If you are a political junkie you may want to listen to the Nixon secret tapes. The National Archives just released another 154 hours which makes 2,371 in total. If you can devote eight hours a day to it you can get it done in just over 59 5-day weeks. In college I had a dorm mate and friend who tried to join the Communist Party. If my name comes up let me know before you inform the F.B.I.
News reports being as grim as they are, we’ll break for a little light reading.
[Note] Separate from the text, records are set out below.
-- B's outer `while i < n` loop over the stripped lines.
theorem pvTakePara_cons_rem (s : String) (rest : List String) (w : Nat)
    (h : ¬ (s == "") = true) : (pvTakePara (s :: rest) w).2.length < (s :: rest).length := by
  rw [pvTakePara, if_neg h]
  simp only []
  split_ifs with h2
  · simp
  · exact Nat.lt_succ_of_le (pvTakePara_rem_le _ _)

def pvBuild : List String → List String
  | [] => []
  | s :: rest =>
    if s == "" then pvBuild rest
    else
      let p := pvTakePara (s :: rest) 0
      PySem.Str.join " " p.1 :: pvBuild p.2
termination_by l => l.length
decreasing_by
  · simp
  · exact pvTakePara_cons_rem s rest 0 (by assumption)

def coalesce_lines_py_alt (lines : List String) : List String :=
  pvBuild (lines.map PySem.Str.strip)

-- ===== PRECONDITION & SPEC =====
def Spec_coalesce_lines_py (lines : List String) (out : List String) : Prop := out = coalesce_lines_py_alt lines
instance (lines : List String) (out : List String) : Decidable (Spec_coalesce_lines_py lines out) := by unfold Spec_coalesce_lines_py; infer_instance

-- ===== CLAIM (what is proved, stated in full; the proofs are below) =====
def Claim_equal_coalesce_lines_py : Prop := ∀ (lines : List String), Dom_coalesce_lines_py lines → Spec_coalesce_lines_py lines (coalesce_lines_py lines)

-- ===== LEMMAS AND PROOFS =====

-- a nonempty char list whose first and last characters are not whitespace
def pvNES (l : List Char) : Prop :=
  l ≠ [] ∧ (∀ c ∈ l.head?, PySem.Chars.isspace c = false) ∧
    (∀ c ∈ l.getLast?, PySem.Chars.isspace c = false)

theorem pv_lstrip_fix (l : List Char) (h : pvNES l) : PySem.Chars.lstrip l = l := by
  unfold PySem.Chars.lstrip
  rw [List.dropWhile_eq_self_iff]
  intro hl
  have := h.2.1 l[0] (by rw [List.head?_eq_getElem?]; simp)
  simp [this]

theorem pv_rstrip_fix (l : List Char) (h : pvNES l) : PySem.Chars.rstrip l = l := by
  unfold PySem.Chars.rstrip
  have hne : l ≠ [] := h.1
  have hd : List.dropWhile PySem.Chars.isspace l.reverse = l.reverse := by
    rw [List.dropWhile_eq_self_iff]
    intro hl
    have hmem : l.reverse[0] ∈ l.getLast? := by
      rw [← List.head?_reverse, List.head?_eq_getElem?, List.getElem?_eq_getElem hl]
      simp
    have := h.2.2 _ hmem
    simpa [List.getElem_reverse] using this
  rw [hd, List.reverse_reverse]

theorem pv_strip_fix (l : List Char) (h : pvNES l) : PySem.Chars.strip l = l := by
  unfold PySem.Chars.strip
  rw [pv_lstrip_fix l h, pv_rstrip_fix l h]

theorem pv_head?_dropWhile (p : Char → Bool) (l : List Char) :
    ∀ c ∈ (List.dropWhile p l).head?, p c = false := by
  intro c hc
  have := List.head?_dropWhile_not p l
  cases hh : (List.dropWhile p l).head? with
  | none => simp [hh] at hc
  | some d => rw [hh] at this hc; simp at hc; subst hc; exact this

theorem pv_head?_prefix {p l : List Char} (hp : p <+: l) (hne : p ≠ []) : p.head? = l.head? := by
  obtain ⟨t, rfl⟩ := hp
  cases p with
  | nil => exact absurd rfl hne
  | cons a as => simp

theorem pv_NES_strip (y : List Char) (h : PySem.Chars.strip y ≠ []) : pvNES (PySem.Chars.strip y) := by
  refine ⟨h, ?_, ?_⟩
  · have hpre : PySem.Chars.strip y <+: PySem.Chars.lstrip y := by
      unfold PySem.Chars.strip PySem.Chars.rstrip
      rw [← List.reverse_reverse (PySem.Chars.lstrip y)]
      exact List.reverse_prefix.mpr (by
        rw [List.reverse_reverse]
        exact List.dropWhile_suffix _)
    rw [pv_head?_prefix hpre h]
    unfold PySem.Chars.lstrip
    exact pv_head?_dropWhile _ _
  · intro c hc
    have : (PySem.Chars.strip y).getLast? = (List.dropWhile PySem.Chars.isspace (PySem.Chars.lstrip y).reverse).head? := by
      unfold PySem.Chars.strip PySem.Chars.rstrip
      rw [← List.head?_reverse, List.reverse_reverse]
    rw [this] at hc
    exact pv_head?_dropWhile _ _ c hc

theorem pv_NES_append (a b : List Char) (ha : pvNES a) (hb : pvNES b) :
    pvNES (a ++ ' ' :: b) := by
  refine ⟨by simp, ?_, ?_⟩
  · intro c hc
    rw [List.head?_append_of_ne_nil _ ha.1] at hc
    exact ha.2.1 c hc
  · intro c hc
    rw [List.getLast?_append] at hc
    obtain ⟨x, xs, rfl⟩ := List.exists_cons_of_ne_nil hb.1
    rw [List.getLast?_cons_cons, Option.or_of_isSome (by simp)] at hc
    exact hb.2.2 c hc

theorem pv_join_cons (a : List Char) (m : List (List Char)) (h : m ≠ []) :
    PySem.Chars.join [' '] (a :: m) = a ++ ' ' :: PySem.Chars.join [' '] m := by
  obtain ⟨x, xs, rfl⟩ := List.exists_cons_of_ne_nil h
  simp [PySem.Chars.join, List.intercalate]

theorem pv_join_append_singleton (l : List (List Char)) (x : List Char) :
    PySem.Chars.join [' '] (l ++ [x]) =
      if l = [] then x else PySem.Chars.join [' '] l ++ ' ' :: x := by
  induction l with
  | nil => simp [PySem.Chars.join, List.intercalate]
  | cons a l' ih =>
    rw [List.cons_append, pv_join_cons a (l' ++ [x]) (by simp), ih]
    by_cases hl : l' = []
    · subst hl; simp [PySem.Chars.join, List.intercalate]
    · rw [if_neg hl, if_neg (by simp), pv_join_cons a l' hl]
      simp

theorem pv_NES_join (buf : List (List Char)) (h : ∀ x ∈ buf, pvNES x) (hne : buf ≠ []) :
    pvNES (PySem.Chars.join [' '] buf) := by
  induction buf with
  | nil => exact absurd rfl hne
  | cons a m ih =>
    by_cases hm : m = []
    · subst hm; simpa [PySem.Chars.join, List.intercalate] using h a (by simp)
    · rw [pv_join_cons a m hm]
      exact pv_NES_append _ _ (h a (by simp)) (ih (fun x hx => h x (by simp [hx])) hm)

theorem pv_go_nil (cur : List Char) (acc : List (List Char)) :
    PySem.Chars.split₀.go [] cur acc =
      (if cur.isEmpty then acc.reverse else (cur.reverse :: acc).reverse) := by
  rw [PySem.Chars.split₀.go.eq_def]

theorem pv_go_cons (c : Char) (rest cur : List Char) (acc : List (List Char)) :
    PySem.Chars.split₀.go (c :: rest) cur acc =
      (if PySem.Chars.isspace c then
        (if cur.isEmpty then PySem.Chars.split₀.go rest [] acc
         else PySem.Chars.split₀.go rest [] (cur.reverse :: acc))
       else PySem.Chars.split₀.go rest (c :: cur) acc) := by
  rw [PySem.Chars.split₀.go.eq_def]

theorem pv_go_acc (s : List Char) : ∀ (cur : List Char) (acc : List (List Char)),
    PySem.Chars.split₀.go s cur acc = acc.reverse ++ PySem.Chars.split₀.go s cur [] := by
  induction s with
  | nil =>
    intro cur acc
    rw [pv_go_nil, pv_go_nil]
    by_cases hc : cur.isEmpty
    · simp [hc]
    · simp [hc]
  | cons c rest ih =>
    intro cur acc
    rw [pv_go_cons, pv_go_cons]
    by_cases hs : PySem.Chars.isspace c
    · by_cases hc : cur.isEmpty
      · simp only [hs, hc, if_true]
        exact ih [] acc
      · simp only [hs, hc, if_true, if_false, Bool.false_eq_true]
        rw [ih [] (cur.reverse :: acc), ih [] [cur.reverse]]
        simp
    · simp only [hs, Bool.false_eq_true, if_false]
      exact ih (c :: cur) acc

theorem pv_go_split (a : List Char) : ∀ (cur b : List Char),
    PySem.Chars.split₀.go (a ++ ' ' :: b) cur [] =
      PySem.Chars.split₀.go a cur [] ++ PySem.Chars.split₀.go b [] [] := by
  have hsp : PySem.Chars.isspace ' ' = true := by decide
  induction a with
  | nil =>
    intro cur b
    rw [List.nil_append, pv_go_cons, pv_go_nil]
    by_cases hc : cur.isEmpty
    · simp [hsp, hc]
    · rw [pv_go_acc b [] [cur.reverse]]
      simp [hsp, hc]
  | cons c a' ih =>
    intro cur b
    rw [List.cons_append, pv_go_cons]
    conv_rhs => rw [pv_go_cons]
    by_cases hs : PySem.Chars.isspace c
    · by_cases hc : cur.isEmpty
      · simp only [hs, hc, if_true]
        exact ih [] b
      · simp only [hs, hc, if_true, if_false, Bool.false_eq_true]
        rw [pv_go_acc (a' ++ ' ' :: b) [] [cur.reverse], ih [] b,
            pv_go_acc a' [] [cur.reverse]]
        simp
    · simp only [hs, Bool.false_eq_true, if_false]
      exact ih (c :: cur) b

theorem pv_split₀_append (a b : List Char) :
    PySem.Chars.split₀ (a ++ ' ' :: b) = PySem.Chars.split₀ a ++ PySem.Chars.split₀ b := by
  unfold PySem.Chars.split₀
  exact pv_go_split a [] b

theorem pv_str_strip_fix (s : String) (h : pvNES s.toList) : PySem.Str.strip s = s := by
  have : (PySem.Str.strip s).toList = s.toList := by
    rw [PySem.Str.toList_strip, pv_strip_fix _ h]
  exact String.toList_inj.mp this

theorem pv_toList_join (buf : List String) :
    (PySem.Str.join " " buf).toList = PySem.Chars.join [' '] (buf.map String.toList) := by
  rw [PySem.Str.toList_join]; rfl

theorem pv_wc_join_append (buf : List String) (s : String) :
    (PySem.Str.split₀ (PySem.Str.join " " (buf ++ [s]))).length =
      (PySem.Str.split₀ (PySem.Str.join " " buf)).length + (PySem.Str.split₀ s).length := by
  unfold PySem.Str.split₀
  simp only [List.length_map]
  rw [pv_toList_join, pv_toList_join, List.map_append, List.map_cons, List.map_nil,
      pv_join_append_singleton]
  by_cases hb : buf.map String.toList = []
  · rw [if_pos hb, hb]
    simp [show PySem.Chars.join [' '] ([] : List (List Char)) = [] from by decide,
      show PySem.Chars.split₀ ([] : List Char) = [] from by decide]
  · rw [if_neg hb, pv_split₀_append]
    simp [Nat.add_comm]

theorem pv_wc_nil : 0 = (PySem.Str.split₀ (PySem.Str.join " " ([] : List String))).length := by
  unfold PySem.Str.split₀
  rw [List.length_map, pv_toList_join]
  simp [show PySem.Chars.join [' '] ([] : List (List Char)) = [] from by decide,
    show PySem.Chars.split₀ ([] : List Char) = [] from by decide]

-- B's continuation from an open buffer `buf` with running word count `w` over stripped lines
def pvCont (buf : List String) (w : Nat) (slines : List String) : List String :=
  let p := pvTakePara slines w
  if (buf ++ p.1).isEmpty then pvBuild p.2
  else PySem.Str.join " " (buf ++ p.1) :: pvBuild p.2

theorem pv_cont_nil (slines : List String) : pvCont [] 0 slines = pvBuild slines := by
  cases slines with
  | nil => simp [pvCont, pvTakePara, pvBuild]
  | cons s rest =>
    by_cases hs : (s == "") = true
    · have hseq : s = "" := by simpa using hs
      subst hseq
      simp [pvCont, pvTakePara]
    · have hp1 : (pvTakePara (s :: rest) 0).1 ≠ [] := by
        rw [pvTakePara, if_neg hs]
        simp only []
        split_ifs <;> simp
      simp only [pvCont, List.nil_append]
      rw [if_neg (by simpa [List.isEmpty_iff] using hp1)]
      conv_rhs => rw [pvBuild]
      simp [hs]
"You have a particular grace and calm that I adore. You have a level of sophistication that so fitting with your beauty. I could digress and say that you have the ability to give magnificent gentle kisses, or that I love your tan lines or that I love the curve of your hips, the erotic beauty of you holding yourself (or two magnificent parts of yourself) in the faded glow of the night's light - but hey, that would be going into sexual details...”
Barbara Cartland? Playboy? No, text from e-mails sent by South Carolina Governor Mark Sanford, the “self-righteous, Bible-thumping prig who pressed for Bill Clinton’s impeachment” (NYT columnist Maureen Dowd’s words) to his “Amante” (also Dowd’s word) in Argentina. There is something about a good sex scandal that brings out the best in the award-winning Dowd.
As the world now knows, the Governor did not disappear to go hiking on the Appalachian Trail as he attempted to have people think. No, he flew to Buenos Aires to be with, to quote the one-time Prince of Wales, “the woman he loves.” Temporarily, since on his return he tearfully fessed up, over and over again, apologizing, over and over again, and is back to work in the State Capital, presumably still opposing gay marriage as a threat to traditional marriage (like his). However, nobody likes his chances anymore of running for president. Although if you come to think of it, in a Clintonesque way, he is already broken in for office.
The commentary has been intense and interesting. Katherine Jean Lopez for the National Review refers to it as another of the “Beltway loose-belt scandals.” Sex scandals are bipartisan of course, but there is so much hypocrisy on the Republican side. As Dowd says to Sanford, Gingrich, Limbaugh, Palin, Ensign, Vitter, and others “stop being two-faced.” As Charles Blow writes in his New York Times column labeled “The Prurient Trap,” Conservatives used “sexual morality as a weapon and now it's shooting them in the foot.” Or somewhere.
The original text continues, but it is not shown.